= Oxygen–argon ratio =

In chemistry, a sample's oxygen–argon ratio (or oxygen/argon ratio) is a comparison between the concentrations of oxygen (O_{2}) and the noble gas argon (Ar), either in air or dissolved in a liquid such as seawater. The two gases have very similar physical properties such as solubility and diffusivity, as well as a similar temperature dependence, making them easy to compare.

==Applications==

===Biological activity in seawater===
Measurements of primary productivity in the ocean can be made using this ratio. The concentration of oxygen dissolved in seawater varies according to biological processes (photosynthesis and respiration) as well as physical processes (air-sea gas exchange, temperature and pressure changes, lateral mixing and vertical diffusion). Argon concentrations, by contrast, vary only by physical processes.

This technique was first used by Craig and Hayward (1987) when they separated oxygen supersaturations into a biological and a physical component. This O_{2}/Ar supersaturation can be defined as

∆(O_{2}/Ar)=(c(O_{2} )/c(Ar)) / (c_{sat}(O_{2})/(c_{sat}(Ar))) -1

where (∆O_{2})/Ar is the difference between O_{2} production via photosynthesis and removal via respiration, c is the concentration of dissolved gas and c_{sat} is the saturated concentration of the gas in water at a specific temperature, salinity and pressure.

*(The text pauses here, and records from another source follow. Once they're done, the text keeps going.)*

theorem main_eq (t : List Char) : aMain t = bMain t := by
  simp only [aMain, bMain]
  have hsl : ∀ i m : Nat, PySem.List.slice t (some (i : Int)) (some ((↑(i + m) : Int) + 1))
      = (t.drop i).take (m + 1) := by
    intro i m
    have h1 : ((↑(i + m) : Int) + 1) = ((i + m + 1 : Nat) : Int) := by push_cast; ring
    rw [h1, PySem.List.slice_natCast]
    congr 1
    omega
  have hcand := spans_filterMap_eq t
    (fun c => PySem.Chars.isIn "\"question\"".toList c || PySem.Chars.isIn "\"answer\"".toList c)
    (fun x => if (PySem.Chars.isIn "\"question\"".toList (PySem.List.slice t (some ↑x.1) (some (↑x.2 + 1))) ||
                  PySem.Chars.isIn "\"answer\"".toList (PySem.List.slice t (some ↑x.1) (some (↑x.2 + 1)))) = true then
                some (PySem.List.slice t (some ↑x.1) (some (↑x.2 + 1)))
              else none)
    (by intro i m hop hsc
        simp only [hsl i m])
  have hall := spans_filterMap_eq t (fun c => decide (100 < c.length))
    (fun x => if 100 < x.2 - x.1 + 1 then some (PySem.List.slice t (some ↑x.1) (some (↑x.2 + 1))) else none)
    (by intro i m hop hsc
        have hm : m < (t.drop i).length := aScan_lt hsc
        have hlen : ((t.drop i).take (m + 1)).length = m + 1 := by
          rw [List.length_take]; omega
        simp only [hsl i m, hlen, decide_eq_true_eq]
        have h2 : (i + m) - i + 1 = m + 1 := by omega
        rw [h2])
  rw [hcand, hall]

-- ===== VERDICT (by name: the statement is the Claim_ definition above) =====
theorem extract_json_from_thinking_spec : Claim_equal_extract_json_from_thinking := by
  intro text _
  show extract_json_from_thinking text = extract_json_from_thinking_alt text
  unfold extract_json_from_thinking extract_json_from_thinking_alt
  rw [show bPre1 = aPre1 from rfl, show bPre2 = aPre2 from rfl]
  cases aPre1 text.toList with
  | some s => rfl
  | none =>
    cases aPre2 text.toList with
    | some s => rfl
    | none => exact main_eq text.toList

Oxygen and argon concentrations can be compared using samples from water systems aboard ships using either a membrane inlet mass spectrometer (MIMS) or an equilibrator inlet mass spectrometer (EIMS). The measurements can then be used in conjunction with air-sea gas exchange values to calculate biologically induced air-sea O_{2} fluxes and net community production.

===Determining leakage rates in sealed packaging===
Because oxygen and argon leak through packaging material at different rates, comparing the ratios inside a package can determine if and how quickly air from outside has leaked in.

===Manufacturing===
The characteristics of steel, in particular the carbon and chromium content, can be controlled by adjusting the oxygen/argon ratio during the manufacturing process. The oxygen/argon ratio is also important in the creation of thin films used in the manufacture of lithium-ion batteries.